Вивекананда, несомненно, подмечает действительные слабости односторонне натуралистического понимания человека. Человек в отличие от других природных существ «относится» к самому себе как к существу универсальному и потому свободному (см. 4, 92). Эту универсальность человека, разумеется, нельзя объяснить ни чисто биологически, ни исходя из свойств «составляющих его частиц», она связана со спецификой его социального бытия. Целое принципиально несводимо к сумме составляющих его частей, а высшие уровни бытия — к низшим. Но, критикуя натуралистическое понимание человека и его метафизические и механистические предпосылки, Вивекананда, во-первых, неправомерно отождествляет метафизический материализм с материализмом вообще и, во-вторых, сам подходит к решению проблемы свободы сугубо метафизически. С его точки зрения, свобода и необходимость принципиально несовместимы. С одной стороны — мир, в котором царствует железная необходимость и все существует в жестких рамках пространства, времени и причинности, с другой — его сокровенная, глубочайшая, вне времени и пространства пребывающая духовная сущность — царство свободы (см. 8, 2, 118–129). Царство необходимости — объект науки (см. 8, 1, 334), царство свободы — объект религии (см. 8, 2, 125–126)[13].
Но Вивекананда видит шаткость позиций религии в современном мире. Это обусловлено, по его мнению, двумя обстоятельствами. Во-первых, соперничеством и взаимоотрицанием существующих религий, ведущим к их «релятивизации»: рост связей между различными частями мира привел к своего рода «всеобщей конфронтации» религиозных представлений, в условиях которой попытки отстоять уникальность той или иной религии, объявив все остальные ложными, в конце концов оборачиваются против нее же. «Истина всегда универсальна. Если на моей руке шесть пальцев, а у остальных людей — по пяти, то из этого факта вы не сделаете вывод, что в ней нашел выражение подлинный замысел природы, а скорее заключите, что перед вами нечто анормальное и немощное. Так же обстоит дело и с религией. Если только одно вероучение должно быть признано истинным, а все остальные неистинны, вы имеете право заключить, что сама эта религия немощна» (8, 1, 328).

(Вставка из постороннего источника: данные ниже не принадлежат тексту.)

-- pv_equiv track=rewrite | github.com/lvrcek/GNNome-assembly | utils.py | get_walks
-- ===== SOURCE A (Python) =====
-- def get_walks(start, neighbors, num_nodes):
--     """Return all the possible walks from a current node of length
--     num_nodes.
--
--     Parameters
--     ----------
--     start : int
--         Index of the starting node
--     neighbors : dict
--         Dictionary with the list of neighbors for each node
--     num_nodes : int
--         Length of the walks to be returned
--
--     Returns
--     -------
--     list
--         a list of all the possible walks, where each walk is also
--         stored in a list with num_nodes consecutive nodes
--     """
--     if num_nodes == 0:
--         return [[start]]
--     paths = []
--     for neighbor in neighbors[start]:
--         next_paths = get_walks(neighbor, neighbors, num_nodes-1)
--         for path in next_paths:
--             path.append(start)
--             paths.append(path)
--     return paths
-- ===== SOURCE B (Python) =====
-- def get_walks(start, neighbors, num_nodes):
--     """Iterative frontier expansion: grow all forward walks level by level,
--     then reverse each so it ends at start, exactly as the recursive version
--     builds them."""
--     partials = [[start]]
--     for _ in range(num_nodes):
--         partials = [w + [nb] for w in partials for nb in neighbors[w[-1]]]
--     return [w[::-1] for w in partials]
-- ===== Notes on version B (the rewrite author's own statement) =====
-- stated objective: simpler
-- what changed: Replaces the recursive depth-first enumeration (recursing per neighbor and appending start to each returned path) with an iterative breadth-first frontier: a list of forward partial walks rebuilt num_nodes times by one comprehension, each walk reversed at the end.
-- outside the precondition, e.g. on get_walks(0, {0: []}, -1): A returns [], B returns [[0]]
import Mathlib
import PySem

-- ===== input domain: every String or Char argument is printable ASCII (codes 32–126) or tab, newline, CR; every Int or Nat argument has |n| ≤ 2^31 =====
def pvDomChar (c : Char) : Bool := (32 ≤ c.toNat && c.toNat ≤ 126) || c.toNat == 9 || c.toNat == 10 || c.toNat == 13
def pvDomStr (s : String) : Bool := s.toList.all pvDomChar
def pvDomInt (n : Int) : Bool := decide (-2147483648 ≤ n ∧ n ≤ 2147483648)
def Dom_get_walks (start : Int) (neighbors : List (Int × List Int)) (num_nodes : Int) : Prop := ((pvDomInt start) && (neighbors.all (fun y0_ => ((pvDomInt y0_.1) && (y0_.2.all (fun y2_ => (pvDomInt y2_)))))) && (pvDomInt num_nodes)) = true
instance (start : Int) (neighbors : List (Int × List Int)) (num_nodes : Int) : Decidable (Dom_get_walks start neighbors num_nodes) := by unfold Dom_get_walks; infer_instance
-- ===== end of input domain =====

-- B replaces A's depth-first recursion by an iterative breadth-first frontier expansion
-- (same values on the stated precondition; return-value equivalence only).

-- dict lookup, first match (KeyError = none)
def pvLookup? (neighbors : List (Int × List Int)) (k : Int) : Option (List Int) :=
  (neighbors.find? (fun p => p.1 == k)).map (·.2)

-- ===== PORT A =====
-- A's recursion on num_nodes, with the (nonnegative, by Pre_) counter as fuel;
-- a missing key (Python KeyError, excluded by Pre_) yields [].
def get_walks_fuel (neighbors : List (Int × List Int)) : Nat → Int → List (List Int)
  | 0, start => [[start]]
  | n+1, start =>
    match pvLookup? neighbors start with
    | none => []
    | some ns =>
      ns.foldl (fun paths neighbor =>
        (get_walks_fuel neighbors n neighbor).foldl
          (fun ps path => ps ++ [path ++ [start]]) paths) []

def get_walks (start : Int) (neighbors : List (Int × List Int)) (num_nodes : Int) : List (List Int) :=
  get_walks_fuel neighbors num_nodes.toNat start

-- ===== PORT B =====
-- Source B: partials = [[start]]; for _ in range(num_nodes): comprehension; reverse each.
-- w[-1] ported as getLastD 0 (every partial walk is nonempty); a missing key yields no
-- extensions (Python raises KeyError there; excluded by Pre_).
def get_walks_alt (start : Int) (neighbors : List (Int × List Int)) (num_nodes : Int) : List (List Int) :=
  let partials := (PySem.List.pyRange 0 num_nodes 1).foldl
    (fun partials _ => partials.flatMap (fun w =>
      ((pvLookup? neighbors (w.getLastD 0)).getD []).map (fun nb => w ++ [nb])))
    [[start]]
  partials.map (fun w => w.reverse)

-- ===== PRECONDITION & SPEC =====
-- the set of nodes one step away from any node of cur
def pvFrontier (neighbors : List (Int × List Int)) (cur : List Int) : List Int :=
  PySem.Set.ofList (cur.flatMap (fun x => (pvLookup? neighbors x).getD []))

-- every node within distance < n of the nodes in cur is a key of the dict
def pvReachOK (neighbors : List (Int × List Int)) : Nat → List Int → Bool
  | 0, _ => true
  | n+1, cur =>
      cur.all (fun x => (pvLookup? neighbors x).isSome) &&
      pvReachOK neighbors n (pvFrontier neighbors cur)

-- Pre_ excludes negative num_nodes (a walk length; A recurses without base case —
-- RecursionError/KeyError, or accidentally returns [] when neighbors[start] is empty)
-- and the inputs where A raises KeyError: some node within distance num_nodes-1 of
-- start is missing from the dict.
def Pre_get_walks (start : Int) (neighbors : List (Int × List Int)) (num_nodes : Int) : Prop :=
  0 ≤ num_nodes ∧ pvReachOK neighbors num_nodes.toNat [start] = true
instance (start : Int) (neighbors : List (Int × List Int)) (num_nodes : Int) : Decidable (Pre_get_walks start neighbors num_nodes) := by unfold Pre_get_walks; infer_instance

def pvWitness_get_walks : Int × (List (Int × List Int)) × Int := (0, [(0, [1]), (1, [0, 1])], 2)

def Spec_get_walks (start : Int) (neighbors : List (Int × List Int)) (num_nodes : Int) (out : List (List Int)) : Prop := out = get_walks_alt start neighbors num_nodes
instance (start : Int) (neighbors : List (Int × List Int)) (num_nodes : Int) (out : List (List Int)) : Decidable (Spec_get_walks start neighbors num_nodes out) := by unfold Spec_get_walks; infer_instance

-- ===== CLAIM (what is proved, stated in full; the proofs are below) =====
def Claim_equal_get_walks : Prop := ∀ (start : Int) (neighbors : List (Int × List Int)) (num_nodes : Int), Dom_get_walks start neighbors num_nodes → Pre_get_walks start neighbors num_nodes → Spec_get_walks start neighbors num_nodes (get_walks start neighbors num_nodes)

-- ===== LEMMAS AND PROOFS =====

-- one frontier-expansion step of B
def stepW (neighbors : List (Int × List Int)) (ps : List (List Int)) : List (List Int) :=
  ps.flatMap (fun w =>
    ((pvLookup? neighbors (w.getLastD 0)).getD []).map (fun nb => w ++ [nb]))

theorem foldl_const_iterate {α β : Type} (f : β → β) :
    ∀ (l : List α) (init : β), l.foldl (fun b _ => f b) init = f^[l.length] init := by
  intro l
  induction l with
  | nil => intro init; rfl
  | cons a t ih =>
    intro init
    simp [List.foldl_cons, ih, Function.iterate_succ_apply]

theorem stepW_append (neighbors : List (Int × List Int)) (l1 l2 : List (List Int)) :
    stepW neighbors (l1 ++ l2) = stepW neighbors l1 ++ stepW neighbors l2 := by
  simp [stepW]

theorem stepW_iter_append (neighbors : List (Int × List Int)) :
    ∀ (n : Nat) (l1 l2 : List (List Int)),
      (stepW neighbors)^[n] (l1 ++ l2) = (stepW neighbors)^[n] l1 ++ (stepW neighbors)^[n] l2 := by
  intro n
  induction n with
  | zero => intro l1 l2; rfl
  | succ n ih =>
    intro l1 l2
    simp only [Function.iterate_succ_apply, stepW_append, ih]

theorem stepW_iter_nil (neighbors : List (Int × List Int)) :
    ∀ (n : Nat), (stepW neighbors)^[n] ([] : List (List Int)) = [] := by
  intro n
  induction n with
  | zero => rfl
  | succ n ih => simp only [Function.iterate_succ_apply, stepW, List.flatMap_nil, ih]

theorem stepW_iter_map_singleton {α : Type} (neighbors : List (Int × List Int))
    (f : α → List Int) (n : Nat) :
    ∀ (l : List α),
      (stepW neighbors)^[n] (l.map f) = l.flatMap (fun x => (stepW neighbors)^[n] [f x]) := by
  intro l
  induction l with
  | nil => simp [stepW_iter_nil]
  | cons a t ih =>
    have : (a :: t).map f = [f a] ++ t.map f := by simp
    rw [this, stepW_iter_append, ih]
    simp

theorem getLastD_append_of_ne_nil (pre w : List Int) (h : w ≠ []) :
    (pre ++ w).getLastD 0 = w.getLastD 0 := by
  cases w with
  | nil => exact absurd rfl h
  | cons a t =>
    obtain ⟨x, hx⟩ := Option.isSome_iff_exists.mp (by simp [List.getLast?_isSome] : (a :: t).getLast?.isSome = true)
    simp [List.getLastD_eq_getLast?, hx]

theorem stepW_map_prefix (neighbors : List (Int × List Int)) (pre : List Int)
    (l : List (List Int)) (h : ∀ w ∈ l, w ≠ []) :
    stepW neighbors (l.map (fun w => pre ++ w)) = (stepW neighbors l).map (fun w => pre ++ w) := by
  simp only [stepW, List.flatMap_map, List.map_flatMap]
  apply List.flatMap_congr
  intro w hw
  rw [getLastD_append_of_ne_nil pre w (h w hw)]
  simp

theorem stepW_ne_nil (neighbors : List (Int × List Int)) (l : List (List Int)) :
    ∀ w ∈ stepW neighbors l, w ≠ [] := by
  intro w hw
  simp only [stepW, List.mem_flatMap, List.mem_map] at hw
  obtain ⟨v, _, nb, _, rfl⟩ := hw
  simp

theorem stepW_iter_map_prefix (neighbors : List (Int × List Int)) (pre : List Int) :
    ∀ (n : Nat) (l : List (List Int)), (∀ w ∈ l, w ≠ []) →
      (stepW neighbors)^[n] (l.map (fun w => pre ++ w))
        = ((stepW neighbors)^[n] l).map (fun w => pre ++ w) := by
  intro n
  induction n with
  | zero => intro l _; rfl
  | succ n ih =>
    intro l h
    rw [Function.iterate_succ_apply, Function.iterate_succ_apply,
        stepW_map_prefix neighbors pre l h, ih _ (stepW_ne_nil neighbors l)]

theorem pvReachOK_mono (neighbors : List (Int × List Int)) :
    ∀ (n : Nat) (s s' : List Int), (∀ x ∈ s', x ∈ s) →
      pvReachOK neighbors n s = true → pvReachOK neighbors n s' = true := by
  intro n
  induction n with
  | zero => intro s s' _ _; rfl
  | succ n ih =>
    intro s s' hsub h
    simp only [pvReachOK, Bool.and_eq_true, List.all_eq_true] at h ⊢
    refine ⟨fun x hx => h.1 x (hsub x hx), ih _ _ ?_ h.2⟩
    intro y hy
    simp only [pvFrontier, PySem.Set.mem_ofList, List.mem_flatMap] at hy ⊢
    obtain ⟨x, hx, hyx⟩ := hy
    exact ⟨x, hsub x hx, hyx⟩

-- main invariant: A's depth-first recursion equals n frontier steps, each walk reversed
theorem get_walks_fuel_eq (neighbors : List (Int × List Int)) :
    ∀ (n : Nat) (start : Int), pvReachOK neighbors n [start] = true →
      get_walks_fuel neighbors n start
        = ((stepW neighbors)^[n] [[start]]).map List.reverse := by
  intro n
  induction n with
  | zero => intro start _; simp [get_walks_fuel]
  | succ n ih =>
    intro start hstart
    simp only [pvReachOK, Bool.and_eq_true, List.all_eq_true] at hstart
    obtain ⟨hall, hrest⟩ := hstart
    have hsome : (pvLookup? neighbors start).isSome = true := hall start (by simp)
    obtain ⟨ns, hns⟩ := Option.isSome_iff_exists.mp hsome
    have hkeys : ∀ nb ∈ ns, pvReachOK neighbors n [nb] = true := by
      intro nb hnb
      refine pvReachOK_mono neighbors n _ [nb] ?_ hrest
      intro y hy
      simp only [List.mem_singleton] at hy
      subst hy
      simp only [pvFrontier, PySem.Set.mem_ofList, List.mem_flatMap]
      exact ⟨start, by simp, by simp [hns, hnb]⟩
    -- left side: unfold A's two nested loops into a flatMap of maps
    have lhs_eq : get_walks_fuel neighbors (n+1) start
        = ns.flatMap (fun nb => (get_walks_fuel neighbors n nb).map (fun p => p ++ [start])) := by
      simp only [get_walks_fuel, hns]
      rw [PySem.List.foldl_congr_mem
            (g := fun paths nb => paths ++ (get_walks_fuel neighbors n nb).map (fun p => p ++ [start]))]
      · exact PySem.List.foldl_append_eq_flatMap _ _ _
      · intro acc x _
        exact PySem.List.foldl_append_singleton_eq_map _ _ _
    -- right side: one step from [[start]] then n more
    have step0 : stepW neighbors [[start]] = ns.map (fun nb => [start] ++ [nb]) := by
      simp [stepW, hns]
    rw [lhs_eq, Function.iterate_succ_apply, step0,
        stepW_iter_map_singleton neighbors (fun nb => [start] ++ [nb]) n ns,
        List.map_flatMap]
    apply List.flatMap_congr
    intro nb hnb
    rw [ih nb (hkeys nb hnb)]
    have hpre : (stepW neighbors)^[n] [[start] ++ [nb]]
        = ((stepW neighbors)^[n] [[nb]]).map (fun w => [start] ++ w) := by
      have : ([[start] ++ [nb]] : List (List Int)) = [[nb]].map (fun w => [start] ++ w) := by simp
      rw [this, stepW_iter_map_prefix neighbors [start] n [[nb]] (by simp)]
    rw [hpre]
    simp [List.map_map, Function.comp_def]

-- B's port computes the iterated step
theorem get_walks_alt_eq (start : Int) (neighbors : List (Int × List Int)) (num_nodes : Int) :
    get_walks_alt start neighbors num_nodes
      = (((stepW neighbors)^[num_nodes.toNat]) [[start]]).map List.reverse := by
  unfold get_walks_alt
  rw [show (fun partials (_ : Int) => partials.flatMap (fun w =>
        ((pvLookup? neighbors (w.getLastD 0)).getD []).map (fun nb => w ++ [nb])))
      = (fun partials _ => stepW neighbors partials) from rfl,
    foldl_const_iterate (stepW neighbors) (PySem.List.pyRange 0 num_nodes 1) [[start]],
    PySem.List.length_pyRange_one]
  norm_num

-- ===== VERDICT (by name: the statement is the Claim_ definition above) =====
theorem get_walks_spec : Claim_equal_get_walks := by
  intro start neighbors num_nodes _hdom hpre
  unfold Spec_get_walks
  obtain ⟨hn, hreach⟩ := hpre
  rw [get_walks_alt_eq]
  unfold get_walks
  exact get_walks_fuel_eq neighbors num_nodes.toNat start hreach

Во-вторых, позиции религии подрываются наукой: расширение знания о мире приводит к растущей конфронтации научных знаний и религиозных догматов. «Во всем мире развернулась борьба между светским и религиозным знанием… Религии вновь и вновь терпели поражения в этой борьбе и были почти уничтожены. Поклонение богине разума во время французской революции — очередное проявление этого феномена в истории человечества… Естественные науки лучше вооружены ныне, чем когда-либо ранее, а религии вооружены все хуже и хуже. Все основания их подорваны, и современный человек, что бы он ни говорил публично, в глубине души знает, что он больше не может „верить“» (там же, 365–366).
В этой связи Вивекананда, с одной стороны, выдвигает теорию «универсальной религии», позволяющую якобы примирить существующие формы религиозного поклонения, а с другой — предлагает в качестве философской основы такой религии неоведанту, т. е. веданту, положения которой изложены в форме, позволяющей якобы выявить их «принципиальное согласие» с данными современной науки. Перейдем к рассмотрению этих теорий.
2. «Универсальная религия»: религиозный синтез
В многочисленных западноевропейских и американских изданиях, посвященных Вивекананде, равно как и в различного рода антологиях по индийской философии, он предстает прежде всего именно как создатель теории «универсальной религии». При этом всячески подчеркиваются и выдвигаются на первый план апологетические моменты в учении Вивекананды о религии. В действительности его отношение к ней было отнюдь не простым и не однозначным — и это постоянно надо иметь в виду при характеристике взглядов мыслителя. Быть может, ярче всего эта неоднозначность проявилась в лекции Вивекананды «Путь к реализации универсальной религии», прочитанной в Пасадене в 1900 г.: «Хотя нет ничего, что принесло бы человеку больше благодеяний, чем религия, нет также ничего, что принесло бы ему больше ужасов. Ничто не способствовало в такой мере миру и любви, как религия, но ничто и не породило столь ожесточенной ненависти. Ничто не сделало братство в отношениях между людьми более ощутимым, чем религия, но ничто и не взлелеяло в их душах столько непримиримой вражды. Ничто не способствовало созданию большего числа благотворительных учреждений, больниц для людей и даже для животных, чем религия, но и ничто не залило мир таким количеством крови» (8, 2, 358).
13
Любопытно, что Вивекананда подчеркивает сходство его воззрений в данном пункте с кантовскими (см. 8.